Entre tanto, Florencio Sánchez que había actuado, siendo casi un niño, en la revolución de 1897 como soldado del partido «blanco», al que perteneciera más que por convicción por tradiciones de familia, ve culminar aquella su gesta romántica con un terrible desengaño: sus jefes, los prohombres en los que había encarnado toda su ideología de adolescente, suscriben la paz, pactando con el adversario. Entonces, irritado, lleno de dolor, mordido por el más cruel de los desengaños, clama contra el caudillaje cerril, reniega de la política casera que sólo mira al medro personal y convierte sus ojos y su voluntad al anarquismo científico, que no busca los bienes materiales, sino que se nutre de ideas.

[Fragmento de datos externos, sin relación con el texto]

-- pv_equiv track=rewrite | github.com/thisgary/tnpo | tnpo/main.py | draw_tree
-- ===== SOURCE A (Python) =====
-- def draw_tree(nodes):
--     nodes.sort()
--     tree, childs = [], []
--     c_parent = 0
--     for node in nodes:
--         parent, child = node
--         if childs:
--             if parent == c_parent: childs.append(child)
--             else:
--                 childs.sort()
--                 node = c_parent, childs
--                 tree.append(node)
--                 c_parent, childs = parent, [child]
--         else: c_parent, childs = parent, [child]
--     return tree
-- ===== SOURCE B (Python) =====
-- def draw_tree(nodes):
--     nodes.sort()
--     tree, run = [], []
--     for (parent, child), nxt in zip(nodes, nodes[1:]):
--         run.append(child)
--         if nxt[0] != parent:
--             tree.append((parent, run))
--             run = []
--     return tree
-- ===== Notes on version B (the rewrite author's own statement) =====
-- stated objective: alternative
-- what changed: B replaces A's stateful look-behind loop (current parent, pending children, explicit flush and per-group childs.sort()) with a look-ahead pass over zip(nodes, nodes[1:]) of the sorted list, emitting a group wherever the next parent differs; the lexicographic sort makes per-group sorting unnecessary; B performs the same in-place nodes.sort() as A.
import Mathlib
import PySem

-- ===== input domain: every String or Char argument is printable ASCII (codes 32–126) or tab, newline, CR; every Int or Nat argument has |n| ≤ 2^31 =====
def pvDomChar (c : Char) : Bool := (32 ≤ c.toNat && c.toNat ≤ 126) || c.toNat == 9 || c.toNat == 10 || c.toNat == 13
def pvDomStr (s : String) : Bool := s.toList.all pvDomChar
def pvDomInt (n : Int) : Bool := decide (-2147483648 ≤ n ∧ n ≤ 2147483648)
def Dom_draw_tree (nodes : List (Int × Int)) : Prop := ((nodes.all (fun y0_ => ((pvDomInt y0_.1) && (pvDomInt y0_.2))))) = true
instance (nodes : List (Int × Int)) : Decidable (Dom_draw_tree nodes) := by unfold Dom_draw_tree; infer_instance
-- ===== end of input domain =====

-- B replaces A's stateful look-behind accumulator (current parent, pending children, explicit
-- flush and per-group sort) with a look-ahead pass over adjacent pairs of the sorted list,
-- emitting a group where the next parent differs; both Pythons sort the argument list in place
-- (same side effect); the equivalence proved here is about the return value.

-- ===== PORT A =====
-- loop body of A's for-loop: state = (tree, childs, c_parent)
def pvStepA (acc : List (Int × List Int) × List Int × Int) (node : Int × Int) :
    List (Int × List Int) × List Int × Int :=
  let tree := acc.1
  let childs := acc.2.1
  let c_parent := acc.2.2
  if childs ≠ [] then
    if node.1 == c_parent then (tree, childs ++ [node.2], c_parent)
    else (tree ++ [(c_parent, PySem.List.sorted childs (fun c => c))], [node.2], node.1)
  else (tree, [node.2], node.1)

def draw_tree (nodes : List (Int × Int)) : List (Int × List Int) :=
  ((PySem.List.sorted2 nodes (fun n => n.1) (fun n => n.2)).foldl pvStepA ([], [], 0)).1

-- ===== PORT B =====
-- loop body of B's for-loop over zip(nodes, nodes[1:]): state = (tree, run)
def pvStepB (acc : List (Int × List Int) × List Int) (pr : (Int × Int) × (Int × Int)) :
    List (Int × List Int) × List Int :=
  let run := acc.2 ++ [pr.1.2]
  if pr.2.1 ≠ pr.1.1 then (acc.1 ++ [(pr.1.1, run)], []) else (acc.1, run)

def draw_tree_alt (nodes : List (Int × Int)) : List (Int × List Int) :=
  let s := PySem.List.sorted2 nodes (fun n => n.1) (fun n => n.2)
  ((s.zip (PySem.List.slice s (some 1) none)).foldl pvStepB ([], [])).1

-- ===== PRECONDITION & SPEC =====
def Spec_draw_tree (nodes : List (Int × Int)) (out : List (Int × List Int)) : Prop := out = draw_tree_alt nodes
instance (nodes : List (Int × Int)) (out : List (Int × List Int)) : Decidable (Spec_draw_tree nodes out) := by unfold Spec_draw_tree; infer_instance

-- ===== CLAIM =====
def Claim_equal_draw_tree : Prop := ∀ (nodes : List (Int × Int)), Dom_draw_tree nodes → Spec_draw_tree nodes (draw_tree nodes)

-- ===== LEMMAS AND PROOFS =====

-- the comparison sorted2 uses for lexicographic (parent, child) order
def pvLexBefore (a b : Int × Int) : Bool :=
  decide (a.1 < b.1) || (!decide (b.1 < a.1) && decide (a.2 < b.2))

theorem pvSorted2_eq (nodes : List (Int × Int)) :
    PySem.List.sorted2 nodes (fun n => n.1) (fun n => n.2) =
      nodes.foldl (fun acc x => PySem.List.insertBy pvLexBefore x acc) [] := rfl

theorem pvLexBefore_false_iff (a b : Int × Int) :
    pvLexBefore a b = false ↔ b.1 ≤ a.1 ∧ (b.1 < a.1 ∨ b.2 ≤ a.2) := by
  simp [pvLexBefore]; omega

theorem pvLexBefore_true_iff (a b : Int × Int) :
    pvLexBefore a b = true ↔ a.1 < b.1 ∨ (a.1 = b.1 ∧ a.2 < b.2) := by
  simp [pvLexBefore]; omega

theorem pvPairwise_insertBy (x : Int × Int) (ys : List (Int × Int))
    (h : List.Pairwise (fun a b => pvLexBefore b a = false) ys) :
    List.Pairwise (fun a b => pvLexBefore b a = false) (PySem.List.insertBy pvLexBefore x ys) := by
  induction ys with
  | nil => simp [PySem.List.insertBy]
  | cons y ys ih =>
    rw [List.pairwise_cons] at h
    obtain ⟨hy, hys⟩ := h
    by_cases hxy : pvLexBefore x y = true
    · rw [show PySem.List.insertBy pvLexBefore x (y :: ys) = x :: y :: ys from by
        simp [PySem.List.insertBy, hxy]]
      refine List.Pairwise.cons ?_ (List.Pairwise.cons hy hys)
      intro z hz
      rw [List.mem_cons] at hz
      rcases hz with hz | hz
      · subst hz
        rw [pvLexBefore_true_iff] at hxy
        rw [pvLexBefore_false_iff]
        omega
      · have := hy z hz
        rw [pvLexBefore_true_iff] at hxy
        rw [pvLexBefore_false_iff] at this ⊢
        omega
    · rw [show PySem.List.insertBy pvLexBefore x (y :: ys) =
          y :: PySem.List.insertBy pvLexBefore x ys from by
        simp [PySem.List.insertBy, hxy]]
      refine List.Pairwise.cons ?_ (ih hys)
      intro z hz
      rw [PySem.List.mem_insertBy] at hz
      rcases hz with hz | hz
      · subst hz
        simpa using hxy
      · exact hy z hz

theorem pvPairwise_foldl_insertBy (xs : List (Int × Int)) :
    ∀ acc, List.Pairwise (fun a b => pvLexBefore b a = false) acc →
      List.Pairwise (fun a b => pvLexBefore b a = false)
        (xs.foldl (fun acc x => PySem.List.insertBy pvLexBefore x acc) acc) := by
  induction xs with
  | nil => intro acc h; simpa using h
  | cons x xs ih =>
    intro acc h
    exact ih _ (pvPairwise_insertBy x acc h)

theorem pvPairwise_sorted2 (nodes : List (Int × Int)) :
    List.Pairwise (fun a b => pvLexBefore b a = false)
      (PySem.List.sorted2 nodes (fun n => n.1) (fun n => n.2)) := by
  rw [pvSorted2_eq]
  exact pvPairwise_foldl_insertBy nodes [] (by simp)

-- sorting an already nondecreasing list of ints is the identity
theorem pvSorted_of_pairwise (childs : List Int) (h : List.Pairwise (· ≤ ·) childs) :
    PySem.List.sorted childs (fun c => c) = childs := by
  refine PySem.List.eq_of_perm_of_pairwise_le_of_injective (fun c : Int => c)
    (fun a b hab => hab) (PySem.List.sorted_perm childs (fun c => c) false) ?_ h
  exact PySem.List.sorted_pairwise childs (fun c => c)

-- core correspondence: A's look-behind state (tree, run ++ [c], p) after consuming the element
-- (p, c) matches B's look-ahead state (tree, run) about to process the pairs zip ((p,c)::r) r
theorem pvLoopAB (r : List (Int × Int)) :
    ∀ (tree : List (Int × List Int)) (run : List Int) (p c : Int),
    List.Pairwise (fun a b => pvLexBefore b a = false) ((p, c) :: r) →
    List.Pairwise (· ≤ ·) (run ++ [c]) →
    (r.foldl pvStepA (tree, run ++ [c], p)).1 =
      ((((p, c) :: r).zip r).foldl pvStepB (tree, run)).1 := by
  induction r with
  | nil => intro tree run p c _ _; simp
  | cons y r ih =>
    obtain ⟨y1, y2⟩ := y
    intro tree run p c hpw hrun
    rw [List.pairwise_cons] at hpw
    obtain ⟨hx, hpw'⟩ := hpw
    have hxy := hx (y1, y2) List.mem_cons_self
    rw [pvLexBefore_false_iff] at hxy
    have hrc : ∀ z ∈ run, z ≤ c := by
      have := (List.pairwise_append.mp hrun).2.2
      intro z hz; simpa using this z hz (c) (by simp)
    have hzip : ((p, c) :: (y1, y2) :: r).zip ((y1, y2) :: r) = ((p, c), (y1, y2)) :: ((y1, y2) :: r).zip r := rfl
    by_cases hp : y1 = p
    · -- same parent: A appends y2 to childs, B appends to run, no flush
      subst hp
      have hA : pvStepA (tree, run ++ [c], y1) (y1, y2) = (tree, (run ++ [c]) ++ [y2], y1) := by
        simp [pvStepA]
      have hB : pvStepB (tree, run) ((y1, c), (y1, y2)) = (tree, run ++ [c]) := by
        simp [pvStepB]
      have hc2 : c ≤ y2 := by simp at hxy; omega
      have hrun' : List.Pairwise (· ≤ ·) ((run ++ [c]) ++ [y2]) := by
        rw [List.pairwise_append]
        refine ⟨hrun, by simp, ?_⟩
        intro a ha b hb
        rw [List.mem_singleton] at hb; subst hb
        rcases List.mem_append.mp ha with h | h
        · have := hrc a h; omega
        · rw [List.mem_singleton] at h; omega
      rw [hzip, List.foldl_cons, List.foldl_cons, hA, hB]
      exact ih tree (run ++ [c]) y1 y2 hpw' hrun'
    · -- new parent: A flushes (p, sorted childs), B flushes (p, run ++ [c])
      have hA : pvStepA (tree, run ++ [c], p) (y1, y2) =
          (tree ++ [(p, run ++ [c])], [y2], y1) := by
        simp [pvStepA, hp, pvSorted_of_pairwise _ hrun]
      have hB : pvStepB (tree, run) ((p, c), (y1, y2)) = (tree ++ [(p, run ++ [c])], []) := by
        simp [pvStepB, hp]
      rw [hzip, List.foldl_cons, List.foldl_cons, hA, hB]
      exact ih (tree ++ [(p, run ++ [c])]) [] y1 y2 hpw' (by simp)

-- ===== VERDICT (by name: the statement is the Claim_ definition above) =====
theorem draw_tree_spec : Claim_equal_draw_tree := by
  intro nodes _
  unfold Spec_draw_tree draw_tree draw_tree_alt
  have hpw := pvPairwise_sorted2 nodes
  rcases hs : PySem.List.sorted2 nodes (fun n => n.1) (fun n => n.2) with _ | ⟨x, r⟩
  · simp
  · rw [hs] at hpw
    show (List.foldl pvStepA ([], [], 0) (x :: r)).1 =
      (List.foldl pvStepB ([], []) ((x :: r).zip (PySem.List.slice (x :: r) (some 1) none))).1
    rw [PySem.List.slice_from_one]
    rw [show (x :: r).tail = r from rfl, List.foldl_cons]
    have hA : pvStepA ([], [], 0) x = ([], [x.2], x.1) := by simp [pvStepA]
    rw [hA]
    have := pvLoopAB r [] [] x.1 x.2 (by simpa using hpw) (by simp)
    simpa using this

Justamente, por aquellos mismos años, se había fundado en Montevideo el denominado «Centro Internacional de Estudios Sociales», en el que llevaban la batuta algunas agitadores españoles e italianos expulsados de Buenos Aires. Las ideas libertarias predicadas por los oradores y folletos del «Centro» (que entonces parecían extraordinarias en nuestro pacato ambiente aldeano), hallaron fácil arraigo en la contextura temperamental de nuestro dramaturgo, y fácil cosa es descubrirlas en las obras en que un prurito de tesis fluye de toda la acción del drama, como, por ejemplo, en M'hijo el Dotar, Nuestros hijos, Los derechos de la salud.

Sánchez fue un apóstol y un rebelde. Un apóstol para los míseros, a los que pintó en cuadros de un realismo perfecto poniendo al desnudo las llagas y pústulas que los corroen, — no para envilecerlos, naturalmente, sino para despertar nuestra conciencia, para hacernos aquilatar las tremendas injusticias de la vida, los enormes errores de la ley, que una sociedad más buena y más humana debe corregir. Y fue un rebelde, porque ante los defensores de esas mismas injusticias de la ley y de la vida, supo siempre encontrar en lo más recóndito de su ser, la palabra justa que condena y que redime. Atendiendo a esta génesis creacionista, los dramas de Sánchez pueden ser clasificados en dos categorías bien delimitadas: los del apóstol y los del rebelde; los dramas «costumbristas» y los dramas de «tesis». Entre los primeros, están La Gringa, Barranca Abajo, En familia, Los Muertos, El Pasado, Moneda falsa; entre los segundos, están Nuestros hijos, Los derechos de la salud y un poco también su obra primigenia M'hijo el Dotor.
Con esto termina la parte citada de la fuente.